Implement Graeffe Transform for arb_poly and acb_poly

[MGessinger]

If P is a polynomial (over an arbitrary ring R), then its Graeffe transform G is defined through the equation G(x^2) = P(x)P(-x) (up to an overall sign, which is determined by the degree of P). If L//R is the splitting field of P, then it is easy to see, that G also decomposes over L, and its roots are exactly the squares of the roots of P. In particular, in some cases the roots of G might be real even though those of P were not. Due to the symmetry of G, we see that in computing P(x)P(-x), half the terms will vanish (namely precisely the odd terms). This wastes time and memory.
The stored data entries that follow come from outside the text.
-- pv_equiv track=rewrite | github.com/jdhibberd/moon | uimodules.py | _get_people_counts
-- ===== SOURCE A (Python) =====
-- from collections import Counter, defaultdict
--
-- def _get_people_counts(notes):
--     people_counts = Counter()
--     none_count = 0
--     for note in notes:
--         people = note["people"]
--         if people:
--             people_counts.update(people)
--         else:
--             none_count += 1
--     return sorted(people_counts.items()), none_count
-- ===== SOURCE B (Python) =====
-- def _get_people_counts(notes):
--     # Sort-and-group instead of hash counting: collect all people, sort once,
--     # then run-length-encode adjacent runs; the result is already in sorted order.
--     none_count = sum(1 for note in notes if not note["people"])
--     flat = sorted(p for note in notes for p in note["people"])
--     counts = []
--     i = 0
--     n = len(flat)
--     while i < n:
--         j = i + 1
--         while j < n and flat[j] == flat[i]:
--             j += 1
--         counts.append((flat[i], j - i))
--         i = j
--     return counts, none_count
-- ===== Notes on version B (the rewrite author's own statement) =====
-- stated objective: alternative
-- what changed: A tallies people into a hash Counter inside one branched loop and then sorts the items; B instead collects all people into one flat list, sorts it once, and run-length-encodes adjacent runs, so the counts come out already in sorted order with no dictionary at all.
import Mathlib
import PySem

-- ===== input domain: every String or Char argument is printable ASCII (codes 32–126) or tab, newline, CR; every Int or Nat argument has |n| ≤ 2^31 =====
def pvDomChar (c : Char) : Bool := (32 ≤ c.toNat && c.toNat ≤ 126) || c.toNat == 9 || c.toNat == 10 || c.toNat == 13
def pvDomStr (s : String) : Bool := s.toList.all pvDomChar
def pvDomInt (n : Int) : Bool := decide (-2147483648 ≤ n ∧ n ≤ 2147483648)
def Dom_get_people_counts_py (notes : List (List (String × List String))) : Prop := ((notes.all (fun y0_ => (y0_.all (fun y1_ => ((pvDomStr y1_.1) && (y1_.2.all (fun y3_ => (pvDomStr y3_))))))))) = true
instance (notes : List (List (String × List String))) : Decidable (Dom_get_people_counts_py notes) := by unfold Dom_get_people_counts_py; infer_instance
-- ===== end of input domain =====

-- B replaces A's hash counting (a Counter maintained in a branched loop, then sorted) by
-- sort-and-group: collect all people, sort once, run-length-encode adjacent runs, so the
-- counts come out already in sorted order with no dictionary (objective: alternative).

-- note["people"]: first-match association-list lookup; the KeyError case (key absent)
-- is excluded by Pre_, where this total form defaults to [].
def pvPeople (note : List (String × List String)) : List String :=
  (List.lookup "people" note).getD []

-- ===== PORT A =====
def get_people_counts_py (notes : List (List (String × List String))) : (List (String × Int)) × Int :=
  let r := notes.foldl
    (fun (st : PySem.Dict String Int × Int) note =>
      let people := pvPeople note
      if people ≠ [] then
        (people.foldl (fun d p => d.modify p 0 (· + 1)) st.1, st.2)
      else
        (st.1, st.2 + 1))
    (PySem.Dict.empty, 0)
  (PySem.List.sorted2 r.1.items (fun p => p.1) (fun p => p.2) false, r.2)

-- ===== PORT B =====
-- Source B's grouping while-loop: each step emits the run at position i (flat[i] with
-- multiplicity j - i = 1 + length of the following equal prefix) and continues at j.
def pvRle : List String → List (String × Int)
  | [] => []
  | p :: rest =>
      (p, ((rest.takeWhile (fun q => q == p)).length : Int) + 1) ::
        pvRle (rest.dropWhile (fun q => q == p))
  termination_by flat => flat.length
  decreasing_by exact Nat.lt_succ_of_le (List.dropWhile_sublist _).length_le

def get_people_counts_py_alt (notes : List (List (String × List String))) : (List (String × Int)) × Int :=
  let none_count : Int := (notes.countP (fun note => pvPeople note == []) : Int)
  let flat := PySem.List.sorted (notes.flatMap pvPeople) (fun x => x) false
  (pvRle flat, none_count)

-- ===== PRECONDITION & SPEC =====
-- Pre_ excludes exactly the notes missing the "people" key, where Python A raises KeyError.
def Pre_get_people_counts_py (notes : List (List (String × List String))) : Prop :=
  (notes.all (fun note => note.any (fun p => p.1 == "people"))) = true
instance (notes : List (List (String × List String))) : Decidable (Pre_get_people_counts_py notes) := by unfold Pre_get_people_counts_py; infer_instance

def pvWitness_get_people_counts_py : (List (List (String × List String))) :=
  [[("people", ["ann", "bob"])], [("people", [])]]

def Spec_get_people_counts_py (notes : List (List (String × List String))) (out : (List (String × Int)) × Int) : Prop := out = get_people_counts_py_alt notes
instance (notes : List (List (String × List String))) (out : (List (String × Int)) × Int) : Decidable (Spec_get_people_counts_py notes out) := by unfold Spec_get_people_counts_py; infer_instance

-- ===== CLAIM (what is proved, stated in full; the proofs are below) =====
def Claim_equal_get_people_counts_py : Prop := ∀ (notes : List (List (String × List String))), Dom_get_people_counts_py notes → Pre_get_people_counts_py notes → Spec_get_people_counts_py notes (get_people_counts_py notes)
Instead, this implementation uses the definition in [Diouf, Sec. 1.2], which yields a significant performance benefit for the reason mentioned above.

This polynomial transform finds application in Graeffe's Method [Diouf, Sec. 3] for bounding polynomial roots (or Fujiwara's bound, as is already implemented in acb_poly_root_bound_fujiwara). For the application of said method, the Graeffe Transform will generally be applied many times in a row. As such, it might be of interest to provide another method that takes (alongside the usual arguments) an additional iterations parameter, and performs the transform that many times, as opposed to calling the usual function over and over again. The benefit of having such an additional function is to avoid excessive internal memory (de-)allocations.

Tests have been provided for arb_poly_graeffe_transform and acb_poly_graeffe_transform, using the file t-acb_poly_borel_transform.c as style reference. Since the code is identical for the real and complex transform, the tests are also identical. Sadly, the transform doesn't decompose into real and imaginary parts, so code duplication cannot be avoided.

[fredrik-johansson]

Looks good, though the documentation is missing.

Also, please follow the code style of putting spaces around binary operators (x + y instead of x+y).

I think you can speed up the test code as well. There's no reason to test with up to n = 200 roots; n = 20 should be more than enough.

[MGessinger]

Thank you for your feedback. I have provided documentation in what I believe to be the correct places, as well as implementing the code changes you suggested. If you spot any further issues, I will happily see to them.

[MGessinger]

The stylistic mistakes were fixed, and the suggested optimization was implemented. Both arrays (for the even and odd terms) now have minimal length, and all polynomial operations use as few terms as possible. I also used the simplification of writing to b+1 directly. Note that while I could do this "trick" right when I perform the multiplication (line 42 in graeffe_transform.c currently), that would require me to set the lowest term to zero. Instead, I use this "trick" one step later, which avoids that inconvenience.

In optimizing the array lengths, one encounters a possible problem, if b already contains data. To solve this problem, the leading coefficient of b is set manually in the case that the degree is odd (i.e. the length is even). In the other case, this problem does not occur.

[fredrik-johansson]

Excellent, thanks!

[fredrik-johansson]

By the way, a possible issue: the test code only generates monic polynomials. You might want to test non-monic polynomials as well to make sure the leading coefficient is handled correctly.

[MGessinger]

Ah, good point. I altered the test code to include a randomly generated prefactor, and indeed it turns out that the leading coefficient was not handled correctly, albeit only in the case of constant input polynomials (which, given that Graeffe's method is used for finding roots, should hardly ever be of interest, but still needs to be covered). This has been fixed now. How would I go about having the fix merged? Do I open a new Pull Request? Apologies for the inconvenience.

[fredrik-johansson]

No problem. You can just make a new PR.